Vervolgens zou men de vraag kunnen stellen of het parlement wel een goede controle kan uitoefenen op zijn eigen wetten. Voordat iemand rechter is, zal hij een heel traject moeten hebben gevolgd: een universitaire juridische opleiding, twee jaar werkervaring opdoen en vervolgens de rechtersopleiding. Hierna wordt van een rechter verwacht dat hij een goed weloverwogen oordeel kan geven bij een juridisch probleem. Het vergt dus een grote mate van deskundigheid om te kunnen beoordelen of een bepaalde wet een mensenrechtenschending tot gevolg heeft of niet. Een Kamerlid van de Tweede Kamer heeft in de meeste gevallen geen juridische opleiding gevolgd, laat staan een rechtersopleiding. Zo wist bijvoorbeeld voormalig Kamerlid Marja Bijsterveld Minister van Onderwijs, Cultuur en Wetenschap te worden na werkzaam te zijn geweest in de gezondheidszorg en later binnen haar partij. Een juridische opleiding ontbreekt. Men kan dus vraagtekens stellen over de capaciteit van de Tweede Kamer om een gedegen controle te kunnen uitoefenen op wetsvoorstellen. Het verschil van opvatting tussen het parlement en de rechters over de vraag of een kraakverbod een ernstige inbreuk op het huisrecht inhoudt, kan dus liggen in het verschil in juridische vaardigheden. Een rechter zal door zijn scholing beter in staat zijn om vast te stellen of een schending gelegitimeerd is.
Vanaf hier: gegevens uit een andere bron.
-- pv_equiv track=rewrite | github.com/YourBr0ther/EeveeLLM | brain_council/decision.py | _decisions_agree
-- ===== SOURCE A (Python) =====
-- def _decisions_agree(decision1: str, decision2: str) -> bool:
--     """Check if two decisions are in agreement"""
--     # Normalize decisions
--     d1 = decision1.lower()
--     d2 = decision2.lower()
--
--     # Agreement groups
--     positive_decisions = ['agree', 'yes', 'enthusiastic', 'excited', 'joyful', 'accept']
--     negative_decisions = ['disagree', 'no', 'protest', 'fear', 'too_']
--     caution_decisions = ['cautious', 'careful', 'maybe', 'consider']
--
--     # Check if both in same group
--     if any(term in d1 for term in positive_decisions) and any(term in d2 for term in positive_decisions):
--         return True
--     if any(term in d1 for term in negative_decisions) and any(term in d2 for term in negative_decisions):
--         return True
--     if any(term in d1 for term in caution_decisions) and any(term in d2 for term in caution_decisions):
--         return True
--
--     return False
-- ===== SOURCE B (Python) =====
-- # One left-to-right scan per string over all 15 anchored terms, accumulating a
-- # 3-bit group mask; agreement = nonzero bitwise AND of the two masks.
-- _TERMS = [
--     ('agree', 1), ('yes', 1), ('enthusiastic', 1), ('excited', 1),
--     ('joyful', 1), ('accept', 1),
--     ('disagree', 2), ('no', 2), ('protest', 2), ('fear', 2), ('too_', 2),
--     ('cautious', 4), ('careful', 4), ('maybe', 4), ('consider', 4),
-- ]
--
--
-- def _group_mask(decision):
--     d = decision.lower()
--     mask = 0
--     for i in range(len(d)):
--         for term, bit in _TERMS:
--             if d.startswith(term, i):
--                 mask |= bit
--     return mask
--
--
-- def _decisions_agree(decision1: str, decision2: str) -> bool:
--     """Check if two decisions are in agreement"""
--     return (_group_mask(decision1) & _group_mask(decision2)) != 0
-- ===== Notes on version B (the rewrite author's own statement) =====
-- stated objective: alternative
-- what changed: B replaces A's three sequential per-term substring ('in') group checks with a single left-to-right scan of each string that tests which of the 15 terms start at each position, accumulating a 3-bit group bitmask per decision, and decides agreement by a nonzero bitwise AND of the two masks.
import Mathlib
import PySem

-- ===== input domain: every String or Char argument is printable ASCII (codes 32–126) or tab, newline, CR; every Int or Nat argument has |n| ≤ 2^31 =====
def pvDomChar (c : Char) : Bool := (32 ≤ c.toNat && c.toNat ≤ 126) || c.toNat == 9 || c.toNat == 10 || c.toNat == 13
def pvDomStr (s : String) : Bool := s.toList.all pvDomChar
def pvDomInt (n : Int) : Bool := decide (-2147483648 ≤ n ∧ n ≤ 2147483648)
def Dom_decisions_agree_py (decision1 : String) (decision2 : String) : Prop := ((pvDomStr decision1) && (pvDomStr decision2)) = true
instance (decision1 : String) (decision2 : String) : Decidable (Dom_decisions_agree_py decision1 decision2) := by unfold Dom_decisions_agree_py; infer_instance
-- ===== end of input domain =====

-- B replaces A's three sequential per-term substring checks with one left-to-right
-- scan per string testing which terms start at each position, accumulating a 3-bit
-- group mask, and intersects the two masks bitwise (objective: alternative).

-- ===== PORT A =====
def decisions_agree_py (decision1 : String) (decision2 : String) : Bool :=
  let d1 := PySem.Str.lower decision1
  let d2 := PySem.Str.lower decision2
  let positive_decisions := ["agree", "yes", "enthusiastic", "excited", "joyful", "accept"]
  let negative_decisions := ["disagree", "no", "protest", "fear", "too_"]
  let caution_decisions := ["cautious", "careful", "maybe", "consider"]
  if (positive_decisions.any (fun term => PySem.Str.isIn term d1)) &&
     (positive_decisions.any (fun term => PySem.Str.isIn term d2)) then true
  else if (negative_decisions.any (fun term => PySem.Str.isIn term d1)) &&
          (negative_decisions.any (fun term => PySem.Str.isIn term d2)) then true
  else if (caution_decisions.any (fun term => PySem.Str.isIn term d1)) &&
          (caution_decisions.any (fun term => PySem.Str.isIn term d2)) then true
  else false

-- ===== PORT B =====
-- Source B's _TERMS table: (term, group bit)
def pvTerms : List (List Char × Nat) :=
  [("agree".toList, 1), ("yes".toList, 1), ("enthusiastic".toList, 1), ("excited".toList, 1),
   ("joyful".toList, 1), ("accept".toList, 1),
   ("disagree".toList, 2), ("no".toList, 2), ("protest".toList, 2), ("fear".toList, 2), ("too_".toList, 2),
   ("cautious".toList, 4), ("careful".toList, 4), ("maybe".toList, 4), ("consider".toList, 4)]

-- Source B's _group_mask: for each position i of d, OR in the bit of every term that
-- starts at i (d.startswith(term, i) ported exactly as "term is a prefix of d.drop i")
def pvGroupMask (decision : String) : Nat :=
  let d := (PySem.Str.lower decision).toList
  (List.range d.length).foldl
    (fun mask i =>
      pvTerms.foldl (fun m t => if PySem.Chars.startswith (d.drop i) t.1 then m ||| t.2 else m) mask) 0

def decisions_agree_py_alt (decision1 : String) (decision2 : String) : Bool :=
  (pvGroupMask decision1 &&& pvGroupMask decision2) != 0

-- ===== PRECONDITION & SPEC =====
def Spec_decisions_agree_py (decision1 : String) (decision2 : String) (out : Bool) : Prop := out = decisions_agree_py_alt decision1 decision2
instance (decision1 : String) (decision2 : String) (out : Bool) : Decidable (Spec_decisions_agree_py decision1 decision2 out) := by unfold Spec_decisions_agree_py; infer_instance

-- ===== CLAIM (what is proved, stated in full; the proofs are below) =====
def Claim_equal_decisions_agree_py : Prop := ∀ (decision1 : String) (decision2 : String), Dom_decisions_agree_py decision1 decision2 → Spec_decisions_agree_py decision1 decision2 (decisions_agree_py decision1 decision2)

-- ===== LEMMAS AND PROOFS =====

-- groupwise "any term is a substring of s" predicates (A's three any() checks, on chars)
def pvP (s : List Char) : Bool := ["agree", "yes", "enthusiastic", "excited", "joyful", "accept"].any (fun t => PySem.Chars.isIn t.toList s)
def pvN (s : List Char) : Bool := ["disagree", "no", "protest", "fear", "too_"].any (fun t => PySem.Chars.isIn t.toList s)
def pvC (s : List Char) : Bool := ["cautious", "careful", "maybe", "consider"].any (fun t => PySem.Chars.isIn t.toList s)

-- "some term of the group starts at the head of s"
def pvPs (s : List Char) : Bool := ["agree", "yes", "enthusiastic", "excited", "joyful", "accept"].any (fun t => PySem.Chars.startswith s t.toList)
def pvNs (s : List Char) : Bool := ["disagree", "no", "protest", "fear", "too_"].any (fun t => PySem.Chars.startswith s t.toList)
def pvCs (s : List Char) : Bool := ["cautious", "careful", "maybe", "consider"].any (fun t => PySem.Chars.startswith s t.toList)

-- the mask the scan computes, expressed through the three substring predicates
def pvG (s : List Char) : Nat :=
  (if pvP s then 1 else 0) ||| (if pvN s then 2 else 0) ||| (if pvC s then 4 else 0)

theorem pv_isIn_cons (t : List Char) (c : Char) (rest : List Char) :
    PySem.Chars.isIn t (c :: rest) =
      (PySem.Chars.startswith (c :: rest) t || PySem.Chars.isIn t rest) := by
  rcases h : (PySem.Chars.startswith (c :: rest) t || PySem.Chars.isIn t rest) with _ | _
  · simp only [Bool.or_eq_false_iff] at h
    rw [PySem.Chars.isIn_eq_false_iff]
    intro hin
    rcases (List.infix_cons_iff).1 hin with hp | hi
    · exact absurd ((PySem.Chars.startswith_iff _ _).2 hp) (by simp [h.1])
    · exact absurd ((PySem.Chars.isIn_iff_infix _ _).2 hi) (by simp [h.2])
  · rw [PySem.Chars.isIn_iff_infix, List.infix_cons_iff]
    rcases Bool.or_eq_true_iff.1 h with hp | hi
    · exact Or.inl ((PySem.Chars.startswith_iff _ _).1 hp)
    · exact Or.inr ((PySem.Chars.isIn_iff_infix _ _).1 hi)

theorem pv_any_or {A : Type} (l : List A) (p q : A → Bool) :
    l.any (fun x => p x || q x) = (l.any p || l.any q) := by
  induction l with
  | nil => simp
  | cons a l ih => simp [List.any_cons, ih, Bool.or_assoc, Bool.or_left_comm]

-- group recurrences: substring-anywhere = starts-at-head or substring-of-tail
theorem pvP_cons (c : Char) (rest : List Char) : pvP (c :: rest) = (pvPs (c :: rest) || pvP rest) := by
  simp only [pvP, pvPs, pv_isIn_cons]; exact pv_any_or _ _ _
theorem pvN_cons (c : Char) (rest : List Char) : pvN (c :: rest) = (pvNs (c :: rest) || pvN rest) := by
  simp only [pvN, pvNs, pv_isIn_cons]; exact pv_any_or _ _ _
theorem pvC_cons (c : Char) (rest : List Char) : pvC (c :: rest) = (pvCs (c :: rest) || pvC rest) := by
  simp only [pvC, pvCs, pv_isIn_cons]; exact pv_any_or _ _ _

-- the inner foldl with an arbitrary accumulator = accumulator ||| fold from 0
theorem pv_foldl_or (p : List Char × Nat → Bool) :
    ∀ (ts : List (List Char × Nat)) (m : Nat),
      ts.foldl (fun m t => if p t then m ||| t.2 else m) m =
        m ||| ts.foldl (fun m t => if p t then m ||| t.2 else m) 0 := by
  intro ts
  induction ts with
  | nil => intro m; simp
  | cons t ts ih =>
    intro m
    simp only [List.foldl_cons]
    rw [ih, ih (if p t then 0 ||| t.2 else 0)]
    cases hp : p t <;> simp [Nat.or_assoc]

-- a fold over a group whose every bit is b yields b iff some term matches
theorem pv_hit_const (p : List Char × Nat → Bool) (b : Nat) :
    ∀ (ts : List (List Char × Nat)), (∀ t ∈ ts, t.2 = b) →
      ts.foldl (fun m t => if p t then m ||| t.2 else m) 0 =
        if ts.any p then b else 0 := by
  intro ts
  induction ts with
  | nil => intro _; simp
  | cons t ts ih =>
    intro h
    simp only [List.foldl_cons, List.any_cons]
    rw [pv_foldl_or, ih (fun t ht => h t (List.mem_cons_of_mem _ ht)), h t (List.mem_cons_self ..)]
    by_cases hp : p t = true <;> by_cases ha : ts.any p = true <;> simp [hp, ha]

-- the inner fold at one position, groupwise
theorem pv_hit (s : List Char) :
    pvTerms.foldl (fun m t => if PySem.Chars.startswith s t.1 then m ||| t.2 else m) 0 =
      ((if pvPs s then 1 else 0) ||| (if pvNs s then 2 else 0) ||| (if pvCs s then 4 else 0)) := by
  have hsplit : pvTerms =
      ([("agree".toList, 1), ("yes".toList, 1), ("enthusiastic".toList, 1), ("excited".toList, 1),
        ("joyful".toList, 1), ("accept".toList, 1)] ++
       [("disagree".toList, 2), ("no".toList, 2), ("protest".toList, 2), ("fear".toList, 2), ("too_".toList, 2)] ++
       [("cautious".toList, 4), ("careful".toList, 4), ("maybe".toList, 4), ("consider".toList, 4)]) := rfl
  rw [hsplit, List.foldl_append, List.foldl_append]
  rw [pv_hit_const _ 1 _ (by decide), pv_foldl_or, pv_foldl_or,
      pv_hit_const _ 2 _ (by decide), pv_hit_const _ 4 _ (by decide)]
  have e1 : ([("agree".toList, 1), ("yes".toList, 1), ("enthusiastic".toList, 1), ("excited".toList, 1),
        ("joyful".toList, 1), ("accept".toList, 1)].any (fun t => PySem.Chars.startswith s t.1)) = pvPs s := rfl
  have e2 : ([("disagree".toList, 2), ("no".toList, 2), ("protest".toList, 2), ("fear".toList, 2),
        ("too_".toList, 2)].any (fun t => PySem.Chars.startswith s t.1)) = pvNs s := rfl
  have e3 : ([("cautious".toList, 4), ("careful".toList, 4), ("maybe".toList, 4),
        ("consider".toList, 4)].any (fun t => PySem.Chars.startswith s t.1)) = pvCs s := rfl
  rw [e1, e2, e3, Nat.or_assoc]

theorem pv_scan_eq : ∀ (d : List Char) (m : Nat),
    (List.range d.length).foldl
      (fun mask i =>
        pvTerms.foldl (fun m t => if PySem.Chars.startswith (d.drop i) t.1 then m ||| t.2 else m) mask) m
      = m ||| pvG d := by
  intro d
  induction d with
  | nil =>
    intro m
    rw [show pvG [] = 0 from by decide]
    simp
  | cons c rest ih =>
    intro m
    rw [List.length_cons, List.range_succ_eq_map, List.foldl_cons, List.foldl_map]
    simp only [List.drop_succ_cons]
    refine (ih _).trans ?_
    have h2 := pv_foldl_or (fun t => PySem.Chars.startswith (List.drop 0 (c :: rest)) t.1) pvTerms m
    beta_reduce at h2
    rw [h2, pv_hit, List.drop_zero, Nat.or_assoc]
    congr 1
    rw [pvG, pvG, pvP_cons, pvN_cons, pvC_cons]
    cases pvPs (c :: rest) <;> cases pvNs (c :: rest) <;> cases pvCs (c :: rest) <;>
      cases pvP rest <;> cases pvN rest <;> cases pvC rest <;> decide

-- Str.isIn equals the char-level isIn
theorem pv_isIn_toList (sub s : String) :
    PySem.Str.isIn sub s = PySem.Chars.isIn sub.toList s.toList := by
  rcases h : PySem.Chars.isIn sub.toList s.toList with _ | _
  · rw [PySem.Chars.isIn_eq_false_iff] at h
    rcases hs : PySem.Str.isIn sub s with _ | _
    · rfl
    · exact absurd ((PySem.Str.isIn_iff_infix _ _).1 hs) h
  · exact (PySem.Str.isIn_iff_infix _ _).2 ((PySem.Chars.isIn_iff_infix _ _).1 h)

theorem pv_key (decision1 decision2 : String) :
    decisions_agree_py decision1 decision2 = decisions_agree_py_alt decision1 decision2 := by
  unfold decisions_agree_py decisions_agree_py_alt pvGroupMask
  simp only []
  rw [pv_scan_eq, pv_scan_eq]
  have hf1 : (fun term => PySem.Str.isIn term (PySem.Str.lower decision1)) =
      (fun t : String => PySem.Chars.isIn t.toList (PySem.Str.lower decision1).toList) :=
    funext (fun t => pv_isIn_toList t _)
  have hf2 : (fun term => PySem.Str.isIn term (PySem.Str.lower decision2)) =
      (fun t : String => PySem.Chars.isIn t.toList (PySem.Str.lower decision2).toList) :=
    funext (fun t => pv_isIn_toList t _)
  simp only [hf1, hf2, Nat.zero_or]
  show (if (pvP (PySem.Str.lower decision1).toList && pvP (PySem.Str.lower decision2).toList) = true then true
        else if (pvN (PySem.Str.lower decision1).toList && pvN (PySem.Str.lower decision2).toList) = true then true
        else if (pvC (PySem.Str.lower decision1).toList && pvC (PySem.Str.lower decision2).toList) = true then true
        else false) = _
  rw [pvG, pvG]
  generalize pvP (PySem.Str.lower decision1).toList = P1
  generalize pvP (PySem.Str.lower decision2).toList = P2
  generalize pvN (PySem.Str.lower decision1).toList = N1
  generalize pvN (PySem.Str.lower decision2).toList = N2
  generalize pvC (PySem.Str.lower decision1).toList = C1
  generalize pvC (PySem.Str.lower decision2).toList = C2
  cases P1 <;> cases P2 <;> cases N1 <;> cases N2 <;> cases C1 <;> cases C2 <;> decide

-- ===== VERDICT (by name: the statement is the Claim_ definition above) =====
theorem decisions_agree_py_spec : Claim_equal_decisions_agree_py := by
  intro d1 d2 _
  unfold Spec_decisions_agree_py
  exact pv_key d1 d2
Ten slotte kan men vraagtekens zetten of eenmaal gesloten mensenrechtenverdragen wel goed worden nageleefd zonder rechterlijke controle. De Nederlandse politiek kenmerkt zich door wisselende meerderheden in het parlement na verkiezingen, waardoor er weinig politieke stabiliteit is. Deze meerderheden hebben de mogelijkheid om hun macht te gebruiken om wetsvoorstellen uit te vaardigen waarbij het niet zo nauw wordt genomen met mensenrechten. De oppositie kan kritiek uitoefenen op deze meerderheid maar zonder genoeg zetels zal er niet veel invloed uitgeoefend kunnen worden. Een voorbeeld is de toegang tot de rechter. Geen enkel weldenkend parlementslid zou een wetsvoorstel indienen waarin expliciet een bepaalde groep in de samenleving wordt uitgesloten van toegang tot de rechtbank. Wat wel een feit is, gezien de huidige bezuinigingen, is dat er een wetsvoorstel wordt ingediend waarin de griffierechten worden verhoogd en rechtsbijstand grotendeels wordt afgeschaft. Het wordt dan voor minder vermogende groepen als schoonmakers, verplegers, beveiligers etc. moeilijk om nog beroep te doen op de rechtspraak. Impliciet worden bepaalde groepen in de maatschappij dan uitgesloten van de toegang tot de rechtbank. Artikel 94 van de grondwet geeft de rechters in Nederland de mogelijkheid mensenrechten in(uit) verdragen te beschermen. De rechter zal de werking van dit soort wetten tegenhouden wanneer deze wetten te ver gaan. Zo konden bijvoorbeeld de politieagenten niet gebruikmaken van hun ontruimingsbevoegdheden totdat de krakers hun ontruiming konden laten toetsen in een kort geding. De rechters ondermijnen dus niet zozeer de democratie maar verstevigen die juist door opportunistische parlementsleden te wijzen op gesloten verdragen waar we ons eerder op democratische wijze aan hebben verbonden. Het staat het parlement immers vrij om te besluiten om ons terug te trekken uit die mensenrechtenverdragen, maar zolang we nog aangesloten zijn bij een verdrag moeten we ons daar ook aan houden.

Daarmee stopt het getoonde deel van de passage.